*** DATA PROVIDED ***
-- pv_equiv track=rewrite | github.com/markmckenna/advent-of-code | 2023/d13p2.py | symmetrical
-- ===== SOURCE A (Python) =====
-- def symmetrical(arr, idx):
--     """Returns true iff [arr] is symmetrical about [idx], not counting overflow rows. An array
--        is symmetrical if neither side of [idx] contains an entry that is mismatched to the
--        corresponding entry on the other side. Note that this means that an array will always
--        be 'symmetrical' around 0 and [length], because there are no values to refute with."""
--
--     l = len(arr)
--     if not 0 <= idx <= l: raise IndexError('Index out of range')
--
--     iters = max(idx, l-idx)
--     for i in range(iters):
--         low,high = idx-i-1,idx+i
--         if low < 0 or high >= l: break
--         if arr[low] != arr[high]:
--             return False
--     return True
-- ===== SOURCE B (Python) =====
-- def symmetrical(arr, idx):
--     """Returns true iff [arr] is symmetrical about [idx], not counting overflow rows."""
--     l = len(arr)
--     if not 0 <= idx <= l: raise IndexError('Index out of range')
--     n = min(idx, l - idx)
--     return arr[idx-n:idx][::-1] == arr[idx:idx+n]
-- ===== Notes on version B (the rewrite author's own statement) =====
-- stated objective: simpler
-- what changed: Replaces the indexed loop with mirror-pair comparisons and an early break by computing the overlap width n = min(idx, l-idx) and comparing the reversed left slice to the right slice in one bulk list equality.
import Mathlib
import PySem

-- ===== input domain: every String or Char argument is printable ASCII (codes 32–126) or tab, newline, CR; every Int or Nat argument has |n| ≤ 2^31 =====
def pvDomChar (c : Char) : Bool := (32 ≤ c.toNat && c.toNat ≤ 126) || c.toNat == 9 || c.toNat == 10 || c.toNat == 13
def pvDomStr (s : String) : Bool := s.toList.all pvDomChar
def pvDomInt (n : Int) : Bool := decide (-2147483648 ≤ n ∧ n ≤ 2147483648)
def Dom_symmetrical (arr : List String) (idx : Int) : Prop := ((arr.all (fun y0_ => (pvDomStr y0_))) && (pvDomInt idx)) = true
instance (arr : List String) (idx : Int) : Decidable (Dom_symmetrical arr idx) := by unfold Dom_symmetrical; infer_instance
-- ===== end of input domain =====

-- B replaces A's per-pair loop with n = min(idx, l-idx) and one bulk equality of the reversed left slice against the right slice (objective: simpler).

-- ===== PORT A =====
-- the for-loop of A as fuel recursion over the loop counter i; pyGetD is used only
-- when the in-range guard of A has passed, so the default is never read
def symLoopA (arr : List String) (idx l : Int) : Nat → Int → Bool
  | 0, _ => true
  | fuel + 1, i =>
    let low := idx - i - 1
    let high := idx + i
    if low < 0 ∨ high ≥ l then true
    else if PySem.List.pyGetD arr low "" ≠ PySem.List.pyGetD arr high "" then false
    else symLoopA arr idx l fuel (i + 1)

def symmetrical (arr : List String) (idx : Int) : Bool :=
  let l : Int := arr.length
  if ¬ (0 ≤ idx ∧ idx ≤ l) then false   -- Python raises IndexError here; excluded by Pre_
  else symLoopA arr idx l (max idx (l - idx)).toNat 0

-- ===== PORT B =====
def symmetrical_alt (arr : List String) (idx : Int) : Bool :=
  let l : Int := arr.length
  if ¬ (0 ≤ idx ∧ idx ≤ l) then false   -- Python raises IndexError here; excluded by Pre_
  else
    let n := min idx (l - idx)
    -- arr[idx-n:idx][::-1] == arr[idx:idx+n]; [::-1] is List.reverse (PySem.List.slice?_none_none_neg_one)
    (PySem.List.slice arr (some (idx - n)) (some idx)).reverse == PySem.List.slice arr (some idx) (some (idx + n))

-- ===== PRECONDITION & SPEC =====
-- exactly the inputs where A returns (otherwise the guard raises IndexError)
def Pre_symmetrical (arr : List String) (idx : Int) : Prop := 0 ≤ idx ∧ idx ≤ (arr.length : Int)
instance (arr : List String) (idx : Int) : Decidable (Pre_symmetrical arr idx) := by unfold Pre_symmetrical; infer_instance
def pvWitness_symmetrical : List String × Int := (["a", "b", "b", "a"], 2)

def Spec_symmetrical (arr : List String) (idx : Int) (out : Bool) : Prop := out = symmetrical_alt arr idx
instance (arr : List String) (idx : Int) (out : Bool) : Decidable (Spec_symmetrical arr idx out) := by unfold Spec_symmetrical; infer_instance

-- ===== CLAIM (what is proved, stated in full; the proofs are below) =====
def Claim_equal_symmetrical : Prop := ∀ (arr : List String) (idx : Int), Dom_symmetrical arr idx → Pre_symmetrical arr idx → Spec_symmetrical arr idx (symmetrical arr idx)

-- ===== LEMMAS AND PROOFS =====

-- the number of mirror pairs both programs actually examine
def pvNTop (arr : List String) (idx : Int) : Nat := (min idx ((arr.length : Int) - idx)).toNat

-- A's loop from counter i with the given fuel decides equality of all remaining mirror pairs
lemma symLoopA_eq (arr : List String) (idx : Int) (hidx : 0 ≤ idx) (hle : idx ≤ (arr.length : Int))
    (fuel : Nat) (i : Nat) :
    symLoopA arr idx (arr.length : Int) fuel (i : Int) =
      decide (∀ j : Nat, j < min fuel (pvNTop arr idx - i) →
        PySem.List.pyGetD arr (idx - (i + j) - 1) "" = PySem.List.pyGetD arr (idx + (i + j)) "") := by
  induction fuel generalizing i with
  | zero =>
    simp [symLoopA]
  | succ fuel ih =>
    have hnt : (pvNTop arr idx : Int) = min idx ((arr.length : Int) - idx) := by
      unfold pvNTop; omega
    simp only [symLoopA]
    by_cases hbreak : idx - (i : Int) - 1 < 0 ∨ idx + (i : Int) ≥ (arr.length : Int)
    · rw [if_pos hbreak]
      have hmin : min (fuel + 1) (pvNTop arr idx - i) = 0 := by omega
      rw [hmin]
      simp
    · rw [if_neg hbreak]
      push_neg at hbreak
      have hlt : i < pvNTop arr idx := by omega
      by_cases heq : PySem.List.pyGetD arr (idx - (i : Int) - 1) "" = PySem.List.pyGetD arr (idx + (i : Int)) ""
      · rw [if_neg (by simpa using heq)]
        have hcast : ((i : Int) + 1) = ((i + 1 : Nat) : Int) := by push_cast; ring
        rw [hcast, ih (i + 1)]
        congr 1
        apply propext
        constructor
        · intro h j hj
          rcases Nat.eq_zero_or_pos j with rfl | hj0
          · simpa using heq
          · have := h (j - 1) (by omega)
            convert this using 3 <;> push_cast <;> omega
        · intro h j hj
          have := h (j + 1) (by omega)
          convert this using 3 <;> push_cast <;> omega
      · rw [if_pos (by simpa using heq)]
        symm; rw [decide_eq_false_iff_not]
        intro h
        exact heq (by simpa using h 0 (by omega))

-- B's slice comparison decides the same pairwise property
lemma alt_slices_eq (arr : List String) (idx : Int) (hidx : 0 ≤ idx) (hle : idx ≤ (arr.length : Int)) :
    ((PySem.List.slice arr (some (idx - min idx ((arr.length : Int) - idx))) (some idx)).reverse
      == PySem.List.slice arr (some idx) (some (idx + min idx ((arr.length : Int) - idx)))) =
      decide (∀ t : Nat, t < pvNTop arr idx →
        PySem.List.pyGetD arr (idx - t - 1) "" = PySem.List.pyGetD arr (idx + t) "") := by
  have hnt : (pvNTop arr idx : Int) = min idx ((arr.length : Int) - idx) := by
    unfold pvNTop; omega
  set N := pvNTop arr idx with hN
  have hNidx : N ≤ idx.toNat := by omega
  have hNL : idx.toNat + N ≤ arr.length := by omega
  rw [show idx - min idx ((arr.length : Int) - idx) = idx - (N : Int) by omega,
      show idx + min idx ((arr.length : Int) - idx) = idx + (N : Int) by omega]
  rw [PySem.List.slice_toNat arr (a := idx - (N : Int)) (b := idx) (by omega) (by omega),
      PySem.List.slice_toNat arr (a := idx) (b := idx + (N : Int)) (by omega) (by omega)]
  have h1 : idx.toNat - (idx - (N : Int)).toNat = N := by omega
  have h2 : (idx + (N : Int)).toNat - idx.toNat = N := by omega
  have h3 : (idx - (N : Int)).toNat = idx.toNat - N := by omega
  rw [h1, h2, h3]
  rw [Bool.beq_eq_decide_eq]
  congr 1
  apply propext
  have hlenL : ((arr.drop (idx.toNat - N)).take N).length = N := by
    simp; omega
  have hlenR : ((arr.drop idx.toNat).take N).length = N := by
    simp; omega
  have hpt : ∀ t : Nat, (ht : t < N) →
      (PySem.List.pyGetD arr (idx - t - 1) "" = PySem.List.pyGetD arr (idx + t) "" ↔
        arr[idx.toNat - 1 - t]'(by omega) = arr[idx.toNat + t]'(by omega)) := by
    intro t ht
    have e1 := PySem.List.pyGetD_eq_getElem arr (i := idx - t - 1) "" (by omega) (by omega)
    have e2 := PySem.List.pyGetD_eq_getElem arr (i := idx + t) "" (by omega) (by omega)
    rw [e1, e2]
    simp only [show (idx - (t : Int) - 1).toNat = idx.toNat - 1 - t from by omega,
               show (idx + (t : Int)).toNat = idx.toNat + t from by omega]
  have hLch : ∀ (t : Nat) (h : t < N),
      (((arr.drop (idx.toNat - N)).take N).reverse)[t]'(by rw [List.length_reverse, hlenL]; exact h)
        = arr[idx.toNat - 1 - t]'(by omega) := by
    intro t h
    rw [List.getElem_reverse, List.getElem_take, List.getElem_drop]
    congr 1
    rw [hlenL]
    omega
  have hRch : ∀ (t : Nat) (h : t < N),
      ((arr.drop idx.toNat).take N)[t]'(by rw [hlenR]; exact h)
        = arr[idx.toNat + t]'(by omega) := by
    intro t h
    rw [List.getElem_take, List.getElem_drop]
  constructor
  · intro h t ht
    rw [hpt t ht, ← hLch t ht, ← hRch t ht]
    exact List.getElem_of_eq h _
  · intro h
    apply List.ext_getElem
    · rw [List.length_reverse, hlenL, hlenR]
    · intro t h1 h2
      have ht : t < N := by rwa [hlenR] at h2
      rw [hLch t ht, hRch t ht]
      exact (hpt t ht).mp (h t ht)

-- ===== VERDICT (by name: the statement is the Claim_ definition above) =====
theorem symmetrical_spec : Claim_equal_symmetrical := by
  intro arr idx _ hpre
  obtain ⟨h0, hl⟩ := hpre
  unfold Spec_symmetrical symmetrical symmetrical_alt
  simp only []
  rw [if_neg (not_not_intro ⟨h0, hl⟩), if_neg (not_not_intro ⟨h0, hl⟩)]
  rw [show (0 : Int) = ((0 : Nat) : Int) from rfl, symLoopA_eq arr idx h0 hl _ 0,
      alt_slices_eq arr idx h0 hl]
  congr 1
  apply propext
  have hfuel : pvNTop arr idx ≤ (max idx ((arr.length : Int) - idx)).toNat := by
    unfold pvNTop; omega
  constructor
  · intro h t ht
    have := h t (by omega)
    simpa using this
  · intro h j hj
    have := h j (by omega)
    simpa using this
lemma decEr_sum (d : PySem.Dict Int Int) (k : Int) (hnd : d.keys.Nodup)
    (hmem : (k, d.getD k 0) ∈ d.items) :
    sumKV (decEr d k).items = sumKV d.items - k := by
  have hrep : sumKV (d.insert k (d.getD k 0 - 1)).items = sumKV d.items - k := by
    rw [PySem.Dict.items_insert_of_contains _ _ (by
      rw [PySem.Dict.contains_eq_decide_mem_keys]
      simp [PySem.Dict.keys]
      exact ⟨d.getD k 0, hmem⟩)]
    rw [sumKV_replace d.items k (d.getD k 0) _ hnd hmem]
    ring
  unfold decEr
  rw [PySem.Dict.getD_insert_self]
  split_ifs with hz
  · have hmem' : (k, (0 : Int)) ∈ (d.insert k (d.getD k 0 - 1)).items := by
      have h2 := PySem.Dict.mem_items_insert_self d k (d.getD k 0 - 1)
      have h3 : ((k, d.getD k 0 - 1) : Int × Int) = (k, 0) := by rw [hz]
      rwa [h3] at h2
    have hitf : ((d.insert k (d.getD k 0 - 1)).erase k).items
        = (d.insert k (d.getD k 0 - 1)).items.filter (fun p => !(p.1 == k)) := rfl
    rw [hitf, sumKV_erase' _ k 0 (PySem.Dict.nodup_keys_insert d k (d.getD k 0 - 1) hnd) hmem']
    rw [hrep]; ring
  · exact hrep

lemma inc_sum (d : PySem.Dict Int Int) (k : Int) (hnd : d.keys.Nodup) :
    sumKV (d.insert k (d.getD k 0 + 1)).items = sumKV d.items + k := by
  by_cases hc : d.contains k
  · obtain ⟨w, hw⟩ : ∃ w, d.get? k = some w := by
      have hc' := hc
      rw [PySem.Dict.contains_eq_isSome_get?] at hc'
      exact Option.isSome_iff_exists.mp hc'
    have hdw : d.getD k 0 = w := by simp [PySem.Dict.getD, hw]
    have hmem : (k, w) ∈ d.items := PySem.Dict.mem_items_of_get?_eq_some d hw
    rw [PySem.Dict.items_insert_of_contains _ _ hc, sumKV_replace d.items k w _ hnd hmem, hdw]
    ring
  · rw [PySem.Dict.items_insert_of_not_contains _ _ (by simpa using hc), sumKV_append,
      PySem.Dict.getD_of_not_contains _ _ (by simpa using hc)]
    ring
*** End of DATA PROVIDED ***
■ DIRECTIONS ■
From the records above, copy out the line with "let low := idx - i - 1", the line with "decide (∀ j", and every line between them, word for word.

■ OUTPUT FOR THIS EXERCISE ■
    let low := idx - i - 1
    let high := idx + i
    if low < 0 ∨ high ≥ l then true
    else if PySem.List.pyGetD arr low "" ≠ PySem.List.pyGetD arr high "" then false
    else symLoopA arr idx l fuel (i + 1)

def symmetrical (arr : List String) (idx : Int) : Bool :=
  let l : Int := arr.length
  if ¬ (0 ≤ idx ∧ idx ≤ l) then false   -- Python raises IndexError here; excluded by Pre_
  else symLoopA arr idx l (max idx (l - idx)).toNat 0

-- ===== PORT B =====
def symmetrical_alt (arr : List String) (idx : Int) : Bool :=
  let l : Int := arr.length
  if ¬ (0 ≤ idx ∧ idx ≤ l) then false   -- Python raises IndexError here; excluded by Pre_
  else
    let n := min idx (l - idx)
    -- arr[idx-n:idx][::-1] == arr[idx:idx+n]; [::-1] is List.reverse (PySem.List.slice?_none_none_neg_one)
    (PySem.List.slice arr (some (idx - n)) (some idx)).reverse == PySem.List.slice arr (some idx) (some (idx + n))

-- ===== PRECONDITION & SPEC =====
-- exactly the inputs where A returns (otherwise the guard raises IndexError)
def Pre_symmetrical (arr : List String) (idx : Int) : Prop := 0 ≤ idx ∧ idx ≤ (arr.length : Int)
instance (arr : List String) (idx : Int) : Decidable (Pre_symmetrical arr idx) := by unfold Pre_symmetrical; infer_instance
def pvWitness_symmetrical : List String × Int := (["a", "b", "b", "a"], 2)

def Spec_symmetrical (arr : List String) (idx : Int) (out : Bool) : Prop := out = symmetrical_alt arr idx
instance (arr : List String) (idx : Int) (out : Bool) : Decidable (Spec_symmetrical arr idx out) := by unfold Spec_symmetrical; infer_instance

-- ===== CLAIM (what is proved, stated in full; the proofs are below) =====
def Claim_equal_symmetrical : Prop := ∀ (arr : List String) (idx : Int), Dom_symmetrical arr idx → Pre_symmetrical arr idx → Spec_symmetrical arr idx (symmetrical arr idx)

-- ===== LEMMAS AND PROOFS =====

-- the number of mirror pairs both programs actually examine
def pvNTop (arr : List String) (idx : Int) : Nat := (min idx ((arr.length : Int) - idx)).toNat

-- A's loop from counter i with the given fuel decides equality of all remaining mirror pairs
lemma symLoopA_eq (arr : List String) (idx : Int) (hidx : 0 ≤ idx) (hle : idx ≤ (arr.length : Int))
    (fuel : Nat) (i : Nat) :
    symLoopA arr idx (arr.length : Int) fuel (i : Int) =
      decide (∀ j : Nat, j < min fuel (pvNTop arr idx - i) →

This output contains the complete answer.